Coaching for Family Members and Caregivers

You've been holding everyone together. Who is holding you?

Held & Seen Coaching support for family members carrying a loved one's serious mental illness: bipolar disorder, schizophrenia, major depression. In English & Spanish, with a coach who has spent over a decade inside these systems.

No commitment. No pressure. Just a conversation.

You have been so focused on keeping someone else afloat that no one noticed you were drowning

The role you didn't choose, but couldn't leave

  • Parent

    Holding a child's diagnosis while trying to hold the rest of the family together.

    You love your child fiercely and you are exhausted in ways you can't admit to anyone. You mourn the future you imagined for them. You fight systems that weren't built for you. You do all of it while making sure nobody else in the family comes apart at the seams.

  • Partners

    Loving someone through episodes, hospitalizations, and the long uncertain stretches in between.

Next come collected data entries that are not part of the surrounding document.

lemma pv_sim (n : Int) (orig : List Int) (hlen : orig.length = n.toNat) (k : Nat) :
    ∀ (i : Nat) (ps : List Int) (acc : Int) (p : Int),
    1 ≤ i → (i : Int) + k = n →
    ps.length = orig.length →
    acc = ((List.range (i - 1)).countP (fun j => decide (ps.getD j 0 > 0)) : Int) →
    (i < orig.length →
      ps.getD (i - 1) 0 = (pvRes p (orig.getD i 0)).1 ∧
      ps.getD i 0 = (pvRes p (orig.getD i 0)).2) →
    (i = orig.length → ps.getD (i - 1) 0 = p) →
    (∀ j : Nat, i + 1 ≤ j → ps.getD j 0 = orig.getD j 0) →
    pvFinal ((orig.drop i).foldl pvStep (acc, some p)) =
      (((List.range n.toNat).countP
        (fun j => decide (((PySem.List.pyRange (i : Int) n 1).foldl (pvFA n) ps).getD j 0 > 0))) : Int) := by
  induction k with
  | zero =>
    intro i ps acc p hi1 hk hplen hacc hR2 hterm _hR3
    have hieq : i = orig.length := by omega
    have hdrop : orig.drop i = [] := by rw [hieq, List.drop_length]
    have hrng : PySem.List.pyRange (i : Int) n 1 = [] := PySem.List.pyRange_one_eq_nil (by omega)
    rw [hdrop, hrng, List.foldl_nil, List.foldl_nil]
    have hsucc : n.toNat = (i - 1) + 1 := by omega
    rw [hsucc, List.range_succ, List.countP_append]
    have hp : ps.getD (i - 1) 0 = p := hterm hieq
    simp only [List.countP_cons, List.countP_nil, pvFinal, hp]
    rw [hacc]
    by_cases hpos : p > 0
    · simp [hpos]
    · simp [hpos]
  | succ k ih =>
    intro i ps acc p hi1 hk hplen hacc hR2 hterm hR3
    have hilen : i < orig.length := by omega
    have hnn : (0 : Int) ≤ n := by omega
    set v := orig.getD i 0 with hv
    have hdrop : orig.drop i = v :: orig.drop (i + 1) := by
      rw [List.drop_eq_getElem_cons hilen]
      congr 1
      rw [hv, List.getD_eq_getElem orig 0 hilen]
    have hrng : PySem.List.pyRange (i : Int) n 1 = (i : Int) :: PySem.List.pyRange ((i : Int) + 1) n 1 :=
      PySem.List.pyRange_one_cons (by omega)
    rw [hdrop, hrng, List.foldl_cons, List.foldl_cons]
    obtain ⟨hg1, hg2⟩ := hR2 hilen
    have hcast1 : ((i + 1 : Nat) : Int) = (i : Int) + 1 := by push_cast; ring
    have hstep : pvStep (acc, some p) v =
        (acc + if (if (pvRes p v).2 = 2 ∧ (pvRes p v).1 = 0 then ((1:Int),(1:Int)) else pvRes p v).1 > 0 then 1 else 0,
         some (if (pvRes p v).2 = 2 ∧ (pvRes p v).1 = 0 then ((1:Int),(1:Int)) else pvRes p v).2) := rfl
    set p1 := (pvRes p v).1 with hp1
    set c := (pvRes p v).2 with hc
    have hpc : pvRes p v = (p1, c) := rfl
    have hgetAi : PySem.List.pyGetD ps (i : Int) 0 = ps.getD i 0 := by
      rw [PySem.List.pyGetD_of_nonneg _ _ (by omega)]; simp
    have hgetAim : PySem.List.pyGetD ps ((i : Int) + -1) 0 = ps.getD (i - 1) 0 := by
      rw [PySem.List.pyGetD_of_nonneg _ _ (by omega)]
      congr 1; omega
    have hgetAip : PySem.List.pyGetD ps ((i : Int) + 1) 0 = ps.getD (i + 1) 0 := by
      rw [PySem.List.pyGetD_of_nonneg _ _ (by omega)]
      have e : ((i : Int) + 1).toNat = i + 1 := by omega
      rw [e]
    by_cases hc2 : c = 2
    · -- current cell is a donor
      have hAon : pvFA n ps (i : Int) =
          ([(-1 : Int), 1]).foldl (fun ps x =>
            let nx := (i : Int) + x
            if 0 ≤ nx ∧ nx < n ∧ PySem.List.pyGetD ps nx 0 = 0 ∧ PySem.List.pyGetD ps (i : Int) 0 = 2 then
              let ps1 := PySem.List.pySetD ps nx (PySem.List.pyGetD ps nx 0 + 1)
              PySem.List.pySetD ps1 (i : Int) (PySem.List.pyGetD ps1 (i : Int) 0 - 1)
            else ps) ps := by
        unfold pvFA
        rw [if_pos (by rw [hgetAi, hg2]; exact hc2)]
      by_cases hp0 : p1 = 0
      · -- CASE L: donate to the left neighbour
        have hcondL : (0 ≤ (i : Int) + -1 ∧ (i : Int) + -1 < n ∧
            PySem.List.pyGetD ps ((i : Int) + -1) 0 = 0 ∧ PySem.List.pyGetD ps (i : Int) 0 = 2) :=
          ⟨by omega, by omega, by rw [hgetAim, hg1]; exact hp0, by rw [hgetAi, hg2]; exact hc2⟩
        have hps1 : PySem.List.pySetD ps ((i : Int) + -1) (PySem.List.pyGetD ps ((i : Int) + -1) 0 + 1) =
            ps.set (i - 1) 1 := by
          rw [PySem.List.pySetD_of_nonneg _ _ (by omega), hgetAim, hg1, hp0]
          have e : ((i : Int) + -1).toNat = i - 1 := by omega
          rw [e]; norm_num
        have hgm : PySem.List.pyGetD (ps.set (i - 1) 1) (i : Int) 0 = 2 := by
          rw [PySem.List.pyGetD_of_nonneg _ _ (by omega)]
          simp only [Int.toNat_natCast]
          rw [pv_getD_set, if_neg (by omega)]
          rw [hg2]; exact hc2
        have hAval : pvFA n ps (i : Int) = (ps.set (i - 1) 1).set i 1 := by
          rw [hAon]
          simp only [List.foldl_cons, List.foldl_nil]
          rw [if_pos hcondL, hps1, hgm]
          have hg3 : PySem.List.pyGetD ((ps.set (i - 1) 1).set i (2 - 1)) (i : Int) 0 = 1 := by
            rw [PySem.List.pyGetD_of_nonneg _ _ (by omega)]
            simp only [Int.toNat_natCast]
            rw [pv_getD_set, if_pos (by simp [hplen]; omega)]
            norm_num
          rw [PySem.List.pySetD_of_nonneg _ _ (by omega)]
          simp only [Int.toNat_natCast]
          rw [if_neg]
          · norm_num
          · rintro ⟨-, -, -, h⟩
            rw [hg3] at h; omega
        have hB2 : (if c = 2 ∧ p1 = 0 then ((1:Int),(1:Int)) else (p1, c)) = (1, 1) :=
          if_pos ⟨hc2, hp0⟩
        rw [hAval]
        rw [hstep]
        simp only [hpc, hB2]
        rw [← hcast1]
        refine (ih (i + 1) ((ps.set (i - 1) 1).set i 1) (acc + if (1:Int) > 0 then 1 else 0) 1
          (by omega) (by omega) (by simp [hplen]) ?_ ?_ ?_ ?_)
        · -- R1'
          have hsucc : i + 1 - 1 = (i - 1) + 1 := by omega
          rw [hsucc, List.range_succ, List.countP_append]
          have hcongr : (List.range (i - 1)).countP
              (fun j => decide (((ps.set (i - 1) 1).set i 1).getD j 0 > 0)) =
              (List.range (i - 1)).countP (fun j => decide (ps.getD j 0 > 0)) := by
            refine List.countP_congr ?_
            intro j hj
            have hjlt : j < i - 1 := List.mem_range.mp hj
            rw [pv_getD_set, if_neg (by omega), pv_getD_set, if_neg (by omega)]
          have hlast : ((ps.set (i - 1) 1).set i 1).getD (i - 1) 0 = 1 := by
            rw [pv_getD_set, if_neg (by omega), pv_getD_set, if_pos (by simp [hplen] <;> omega)]
          simp only [List.countP_cons, List.countP_nil, hcongr, hlast]
          rw [hacc]
          norm_num
        · -- R2'
          intro hlt
          have hgi : ((ps.set (i - 1) 1).set i 1).getD i 0 = 1 := by
            rw [pv_getD_set, if_pos (by simp [hplen]; omega)]
          have hgi1 : ((ps.set (i - 1) 1).set i 1).getD (i + 1) 0 = orig.getD (i + 1) 0 := by
            rw [pv_getD_set, if_neg (by omega), pv_getD_set, if_neg (by omega)]
            exact hR3 (i + 1) (by omega)
          constructor
          · have e : i + 1 - 1 = i := by omega
            rw [e, hgi, pvRes, if_neg (by rintro ⟨h, -⟩; omega)]
          · rw [hgi1, pvRes, if_neg (by rintro ⟨h, -⟩; omega)]
        · -- terminal'
          intro hlt
          have e : i + 1 - 1 = i := by omega
          rw [e, pv_getD_set, if_pos (by simp [hplen]; omega)]
        · -- R3'
          intro j hj
          rw [pv_getD_set, if_neg (by omega), pv_getD_set, if_neg (by omega)]
          exact hR3 j (by omega)
      · -- left neighbour not needy
        have hcondLfalse : ¬ (0 ≤ (i : Int) + -1 ∧ (i : Int) + -1 < n ∧
            PySem.List.pyGetD ps ((i : Int) + -1) 0 = 0 ∧ PySem.List.pyGetD ps (i : Int) 0 = 2) := by
          rintro ⟨-, -, hzz, -⟩
          rw [hgetAim, hg1] at hzz
          exact hp0 hzz
        have hB2 : (if c = 2 ∧ p1 = 0 then ((1:Int),(1:Int)) else (p1, c)) = (p1, c) :=
          if_neg (by rintro ⟨-, h⟩; exact hp0 h)
        by_cases hR : ((i : Int) + 1) < n ∧ orig.getD (i + 1) 0 = 0
        · -- CASE R: donate to the right neighbour
          have hi1len : i + 1 < orig.length := by omega
          have hcondR : (0 ≤ (i : Int) + 1 ∧ (i : Int) + 1 < n ∧
              PySem.List.pyGetD ps ((i : Int) + 1) 0 = 0 ∧ PySem.List.pyGetD ps (i : Int) 0 = 2) :=
            ⟨by omega, hR.1, by rw [hgetAip, hR3 (i + 1) (by omega)]; exact hR.2, by rw [hgetAi, hg2]; exact hc2⟩
          have hps1 : PySem.List.pySetD ps ((i : Int) + 1) (PySem.List.pyGetD ps ((i : Int) + 1) 0 + 1) =
              ps.set (i + 1) 1 := by
            rw [PySem.List.pySetD_of_nonneg _ _ (by omega), hgetAip, hR3 (i + 1) (by omega), hR.2]
            have e : ((i : Int) + 1).toNat = i + 1 := by omega
            rw [e]; norm_num
          have hgm : PySem.List.pyGetD (ps.set (i + 1) 1) (i : Int) 0 = 2 := by
            rw [PySem.List.pyGetD_of_nonneg _ _ (by omega)]
            simp only [Int.toNat_natCast]
            rw [pv_getD_set, if_neg (by omega)]
            rw [hg2]; exact hc2
          have hAval : pvFA n ps (i : Int) = (ps.set (i + 1) 1).set i 1 := by
            rw [hAon]
            simp only [List.foldl_cons, List.foldl_nil]
            rw [if_neg hcondLfalse, if_pos hcondR, hps1, hgm]
            rw [PySem.List.pySetD_of_nonneg _ _ (by omega)]
            simp only [Int.toNat_natCast]
            norm_num
          rw [hAval]
          rw [hstep]
          simp only [hpc, hB2]
          rw [← hcast1]
          refine (ih (i + 1) ((ps.set (i + 1) 1).set i 1) (acc + if p1 > 0 then 1 else 0) c
            (by omega) (by omega) (by simp [hplen]) ?_ ?_ ?_ ?_)
          · -- R1'
            have hsucc : i + 1 - 1 = (i - 1) + 1 := by omega
            rw [hsucc, List.range_succ, List.countP_append]
            have hcongr : (List.range (i - 1)).countP
                (fun j => decide (((ps.set (i + 1) 1).set i 1).getD j 0 > 0)) =
                (List.range (i - 1)).countP (fun j => decide (ps.getD j 0 > 0)) := by
              refine List.countP_congr ?_
              intro j hj
              have hjlt : j < i - 1 := List.mem_range.mp hj
              rw [pv_getD_set, if_neg (by omega), pv_getD_set, if_neg (by omega)]
            have hlast : ((ps.set (i + 1) 1).set i 1).getD (i - 1) 0 = p1 := by
              rw [pv_getD_set, if_neg (by omega), pv_getD_set, if_neg (by omega)]
              exact hg1
            simp only [List.countP_cons, List.countP_nil, hcongr, hlast]
            rw [hacc]
            by_cases hpos : p1 > 0
            · simp [hpos]
            · simp [hpos]
          · -- R2'
            intro hlt
            have hgi : ((ps.set (i + 1) 1).set i 1).getD i 0 = 1 := by
              rw [pv_getD_set, if_pos (by simp [hplen]; omega)]
            have hgi1 : ((ps.set (i + 1) 1).set i 1).getD (i + 1) 0 = 1 := by
              rw [pv_getD_set, if_neg (by omega), pv_getD_set, if_pos (by simp [hplen]; omega)]
            constructor
            · have e : i + 1 - 1 = i := by omega
              rw [e, hgi, pvRes, if_pos ⟨hc2, hR.2⟩]
            · rw [hgi1, pvRes, if_pos ⟨hc2, hR.2⟩]
          · -- terminal' (impossible: the right neighbour exists)
            intro hlt
            exact absurd hlt (by omega)
          · -- R3'
            intro j hj
            rw [pv_getD_set, if_neg (by omega), pv_getD_set, if_neg (by omega)]
            exact hR3 j (by omega)
        · -- CASE N2: donor but nobody to help
          have hcondRfalse : ¬ (0 ≤ (i : Int) + 1 ∧ (i : Int) + 1 < n ∧
              PySem.List.pyGetD ps ((i : Int) + 1) 0 = 0 ∧ PySem.List.pyGetD ps (i : Int) 0 = 2) := by
            rintro ⟨-, hlt, hzz, -⟩
            rw [hgetAip, hR3 (i + 1) (by omega)] at hzz
            exact hR ⟨hlt, hzz⟩
          have hAval : pvFA n ps (i : Int) = ps := by
            rw [hAon]
            simp only [List.foldl_cons, List.foldl_nil]
            rw [if_neg hcondLfalse, if_neg hcondRfalse]
          rw [hAval]
          rw [hstep]
          simp only [hpc, hB2]
          rw [← hcast1]
          refine (ih (i + 1) ps (acc + if p1 > 0 then 1 else 0) c
            (by omega) (by omega) hplen ?_ ?_ ?_ ?_)
          · have hsucc : i + 1 - 1 = (i - 1) + 1 := by omega
            rw [hsucc, List.range_succ, List.countP_append]
            simp only [List.countP_cons, List.countP_nil, hg1]
            rw [hacc]
            by_cases hpos : p1 > 0
            · simp [hpos]
            · simp [hpos]
          · intro hlt
            have hw : ps.getD (i + 1) 0 = orig.getD (i + 1) 0 := hR3 (i + 1) (by omega)
            have hwne : ¬ orig.getD (i + 1) 0 = 0 := by
              intro h0
              exact hR ⟨by omega, h0⟩
            constructor
            · have e : i + 1 - 1 = i := by omega
              rw [e, hg2, pvRes, if_neg (by rintro ⟨-, h⟩; exact hwne h)]
            · rw [hw, pvRes, if_neg (by rintro ⟨-, h⟩; exact hwne h)]
          · intro hlt
            have e : i + 1 - 1 = i := by omega
            rw [e, hg2]
          · intro j hj
            exact hR3 j (by omega)
    · -- CASE N1: not a donor
      have hAval : pvFA n ps (i : Int) = ps := by
        unfold pvFA
        rw [if_neg (by rw [hgetAi, hg2]; exact hc2)]
      have hB2 : (if c = 2 ∧ p1 = 0 then ((1:Int),(1:Int)) else (p1, c)) = (p1, c) :=
        if_neg (by rintro ⟨h, -⟩; exact hc2 h)
      rw [hAval]
      rw [hstep]
      simp only [hpc, hB2]
      rw [← hcast1]
      refine (ih (i + 1) ps (acc + if p1 > 0 then 1 else 0) c
        (by omega) (by omega) hplen ?_ ?_ ?_ ?_)
      · have hsucc : i + 1 - 1 = (i - 1) + 1 := by omega
        rw [hsucc, List.range_succ, List.countP_append]
        simp only [List.countP_cons, List.countP_nil, hg1]
        rw [hacc]
        by_cases hpos : p1 > 0
        · simp [hpos]
        · simp [hpos]
      · intro hlt
        have hw : ps.getD (i + 1) 0 = orig.getD (i + 1) 0 := hR3 (i + 1) (by omega)
        constructor
        · have e : i + 1 - 1 = i := by omega
          rw [e, hg2, pvRes, if_neg (by rintro ⟨h, -⟩; exact hc2 h)]
        · rw [hw, pvRes, if_neg (by rintro ⟨h, -⟩; exact hc2 h)]
      · intro hlt
        have e : i + 1 - 1 = i := by omega
        rw [e, hg2]
      · intro j hj
        exact hR3 j (by omega)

    You remember who they were before. You're not sure anymore how much of what you carry is love and how much is fear. You've lost the relationship you thought you were building. The loneliness of being with someone and still being alone is something almost no one else understands.

  • Siblings and adult children

    Who stepped into a caregiving role they didn't sign up for.

    You became a parent to a sibling or a caretaker to a parent before you were ready. Your own milestones got postponed, your own needs got reclassified as optional. The resentment is real and so is the guilt about the resentment.

What changes

This work is not about caring less. It's about surviving more

The goal is not detachment. You don't want to stop loving the person, you want to stop losing yourself in the process. What shifts in this work is the relationship between their needs and yours. They stop being in competition.

You stay present without disappearing

You can be in the room for a crisis, for a hard conversation, for an ordinary Tuesday without losing yourself in it. You learn the difference between being present and being consumed, and how to stay on the right side of that line.

Your grief gets to be grief

The ambiguous loss, mourning a person who is still present, grieving a relationship that got replaced by a diagnosis, is named as real loss. You stop carrying it silently, and you stop feeling ashamed of it. That changes how heavy it is.

You take care of yourself without earning it first

Rest, connection, space. You stop treating these as rewards you haven't yet deserved. You build a life that has you in it, not just a caregiving role that occasionally pauses. A support structure that holds after our work together ends.

You make a decision for yourself

For the first time in years, you make a choice about your life that belongs entirely to you. Not organized around a diagnosis. Not calculated around what might happen. Yours.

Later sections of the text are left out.